Masuk ke babak kedua, Kolombia tak mengendurkan tekanan. Pada menit ke-58, James menambah keunggulan dari titik penalti setelah Díaz dilanggar di kotak terlarang. Skor 2-0 sudah di depan mata. Namun publik masih menunggu, kapan panggung milik Campaz akan dimulai. Ia yang sejak babak pertama lebih banyak bergerak sebagai penghubung lini tengah dan depan, mulai menunjukkan taringnya ketika pelatih Uzbekistan terpaksa memasukkan pemain bertahan tambahan. Di situlah celah muncul.

Momen Gemilang Campaz yang Tak Terlupakan

Gol ketiga Kolombia lahir dari skema serangan yang rapi. Berawal dari sapuan bek kanan Daniel Muñoz, bola bergulir cepat ke kaki James. Tanpa banyak berpikir, playmaker veteran itu mengirimkan through ball ke ruang kosong di sisi kiri kotak penalti. Campaz—yang telah membaca arah bola—berlari off the ball secepat kilat dan melepaskan tembakan melengkung ke pojok kanan atas gawang. Kiper Uzbekistan, Eldorbek Suyunov, hanya bisa terpaku. Tiga gol, tiga poin, dan satu malam ajaib bagi Campaz. Sorakan “¡Gol! ¡Gol! ¡Gol!” menggema di langit malam Mexico City.

Uzbekistan: Perlawanan Gagal di Tanah Netral

Performa Uzbekistan malam itu pantas diacungi jempol dari segi kegigihan, namun secara kualitas masih jauh di bawah Kolombia. Tim besutan Srecko Katanec sejatinya sempat mengancam di menit 65 melalui striker Eldor Shomurodov yang menusuk ke kotak penalti. Sayang, penyelesaian akhir yang buruk dan cemerlangnya kiper Álvaro Montero membuat peluang emas itu sirna. Beberapa peluang lain dari set piece juga tak mampu dimaksimalkan menyusul rapatnya koordinasi lini belakang Kolombia yang dikawal Davinson Sánchez. Hingga laga usai, kokohnya benteng pertahanan membuat Uzbekistan pulang dengan kepala tertunduk.

Suara dari Ruang Ganti

“Gol ini untuk keluarga saya di Kolombia dan semua penggemar yang sudah menempuh perjalanan jauh ke sini. Kami sudah berlatih skenario ini selama berminggu-minggu. Ketika saya melihat bola terlepas di depan, naluri saya hanya satu: tendang sekeras mungkin ke sudut atas. Semua pemain tampil luar biasa malam ini,” ujar Jaminton Campaz dengan mata berkaca-kaca usai pertandingan.

Pelatih Kepala Timnas Kolombia, Néstor Lorenzo, memuji kedewasaan taktik anak asuhnya.

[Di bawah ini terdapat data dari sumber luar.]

-- pv_equiv track=rewrite | github.com/liaolc/RL-Gammon | backgammon_muzero_net.py | index_to_dice
-- ===== SOURCE A (Python) =====
-- def index_to_dice(idx):
--     """Convert index to dice roll."""
--     count = 0
--     for high in range(1, 7):
--         for low in range(1, high + 1):
--             if count == idx:
--                 return (high, low)
--             count += 1
--     return (6, 6)
-- ===== SOURCE B (Python) =====
-- _DICE_TABLE = (
--     (1, 1),
--     (2, 1), (2, 2),
--     (3, 1), (3, 2), (3, 3),
--     (4, 1), (4, 2), (4, 3), (4, 4),
--     (5, 1), (5, 2), (5, 3), (5, 4), (5, 5),
--     (6, 1), (6, 2), (6, 3), (6, 4), (6, 5), (6, 6),
-- )
--
--
-- def index_to_dice(idx):
--     """Convert index to dice roll."""
--     if 0 <= idx < 21:
--         return _DICE_TABLE[idx]
--     return (6, 6)
-- ===== Notes on version B (the rewrite author's own statement) =====
-- stated objective: simpler
-- what changed: Replaces the nested counting loops with a precomputed triangular table of all dice pairs and a single bounds-checked O(1) lookup.
import Mathlib
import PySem

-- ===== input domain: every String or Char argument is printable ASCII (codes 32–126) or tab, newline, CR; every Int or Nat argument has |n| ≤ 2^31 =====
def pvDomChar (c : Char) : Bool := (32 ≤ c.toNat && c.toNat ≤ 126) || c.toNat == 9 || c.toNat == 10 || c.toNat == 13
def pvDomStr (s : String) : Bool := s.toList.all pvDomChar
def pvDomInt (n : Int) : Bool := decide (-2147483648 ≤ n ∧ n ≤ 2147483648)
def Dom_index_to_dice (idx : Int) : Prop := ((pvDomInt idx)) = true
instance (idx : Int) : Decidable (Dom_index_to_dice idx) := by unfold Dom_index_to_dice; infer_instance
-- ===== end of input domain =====

-- B replaces A's nested counting loops with a precomputed 21-entry table and one O(1) bounds-checked lookup (simpler).

-- ===== PORT A =====
-- inner 'for low in range(1, high+1)': returns the pair on count == idx, else the updated count
def idxDiceInner (idx high : Int) (lows : List Int) (count : Int) : Sum (Int × Int) Int :=
  match lows with
  | [] => .inr count
  | low :: rest =>
      if count = idx then .inl (high, low)
      else idxDiceInner idx high rest (count + 1)

-- outer 'for high in range(1, 7)' threading count; falls through to (6, 6)
def idxDiceOuter (idx : Int) (highs : List Int) (count : Int) : Int × Int :=
  match highs with
  | [] => (6, 6)
  | high :: rest =>
      match idxDiceInner idx high (PySem.List.pyRange 1 (high + 1) 1) count with
      | .inl p => p
      | .inr c => idxDiceOuter idx rest c

def index_to_dice (idx : Int) : Int × Int :=
  idxDiceOuter idx (PySem.List.pyRange 1 7 1) 0

-- ===== PORT B =====
def diceTable : List (Int × Int) :=
  [(1, 1),
   (2, 1), (2, 2),
   (3, 1), (3, 2), (3, 3),
   (4, 1), (4, 2), (4, 3), (4, 4),
   (5, 1), (5, 2), (5, 3), (5, 4), (5, 5),
   (6, 1), (6, 2), (6, 3), (6, 4), (6, 5), (6, 6)]

def index_to_dice_alt (idx : Int) : Int × Int :=
  if 0 ≤ idx ∧ idx < 21 then
    -- _DICE_TABLE[idx]: in range under the guard, so the none branch is unreachable
    match PySem.List.pyGet? diceTable idx with
    | some p => p
    | none => (6, 6)
  else (6, 6)

-- ===== PRECONDITION & SPEC =====
def Spec_index_to_dice (idx : Int) (out : Int × Int) : Prop := out = index_to_dice_alt idx
instance (idx : Int) (out : Int × Int) : Decidable (Spec_index_to_dice idx out) := by unfold Spec_index_to_dice; infer_instance

-- ===== CLAIM (what is proved, stated in full; the proofs are below) =====
def Claim_equal_index_to_dice : Prop := ∀ (idx : Int), Dom_index_to_dice idx → Spec_index_to_dice idx (index_to_dice idx)

-- ===== LEMMAS AND PROOFS =====
theorem pvCountNeIdx (idx k : Int) (h : idx < 0 ∨ 21 ≤ idx) (h0 : 0 ≤ k) (h1 : k < 21) : (k = idx) = False := by
  simp only [eq_iff_iff, iff_false]
  omega

-- ===== VERDICT (by name: the statement is the Claim_ definition above) =====
theorem index_to_dice_spec : Claim_equal_index_to_dice := by
  intro idx _
  show index_to_dice idx = index_to_dice_alt idx
  by_cases h : 0 ≤ idx ∧ idx < 21
  · obtain ⟨h0, h1⟩ := h
    interval_cases idx <;> decide
  · rw [index_to_dice_alt, if_neg h]
    rw [index_to_dice,
      show PySem.List.pyRange 1 7 1 = [1, 2, 3, 4, 5, 6] from by decide]
    simp only [idxDiceOuter,
      show PySem.List.pyRange 1 (1 + 1) 1 = [1] from by decide,
      show PySem.List.pyRange 1 (2 + 1) 1 = [1, 2] from by decide,
      show PySem.List.pyRange 1 (3 + 1) 1 = [1, 2, 3] from by decide,
      show PySem.List.pyRange 1 (4 + 1) 1 = [1, 2, 3, 4] from by decide,
      show PySem.List.pyRange 1 (5 + 1) 1 = [1, 2, 3, 4, 5] from by decide,
      show PySem.List.pyRange 1 (6 + 1) 1 = [1, 2, 3, 4, 5, 6] from by decide,
      idxDiceInner]
    have h' : idx < 0 ∨ 21 ≤ idx := by omega
    simp [pvCountNeIdx idx _ h']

Dalam konferensi pers yang berlangsung singkat, ia menyebut bahwa kunci sukses malam itu adalah disiplin posisi dan timing transisi menyerang yang sempurna. “Yang penting bukan hanya tiga gol, tapi juga clean sheet. Kami belum mencetak rekor apa pun; kami baru memulai langkah di turnamen ini,” tegas Lorenzo.

Sementara dari kubu Uzbekistan, Katanec mengakui timnya kalah kelas. “Kami melawan salah satu kandidat kuat juara. Kecepatan mereka di sepertiga akhir terlalu sulit dibendung. Tapi ini pelajaran berharga untuk dua laga tersisa melawan Belgia dan Mali,” ucapnya datar.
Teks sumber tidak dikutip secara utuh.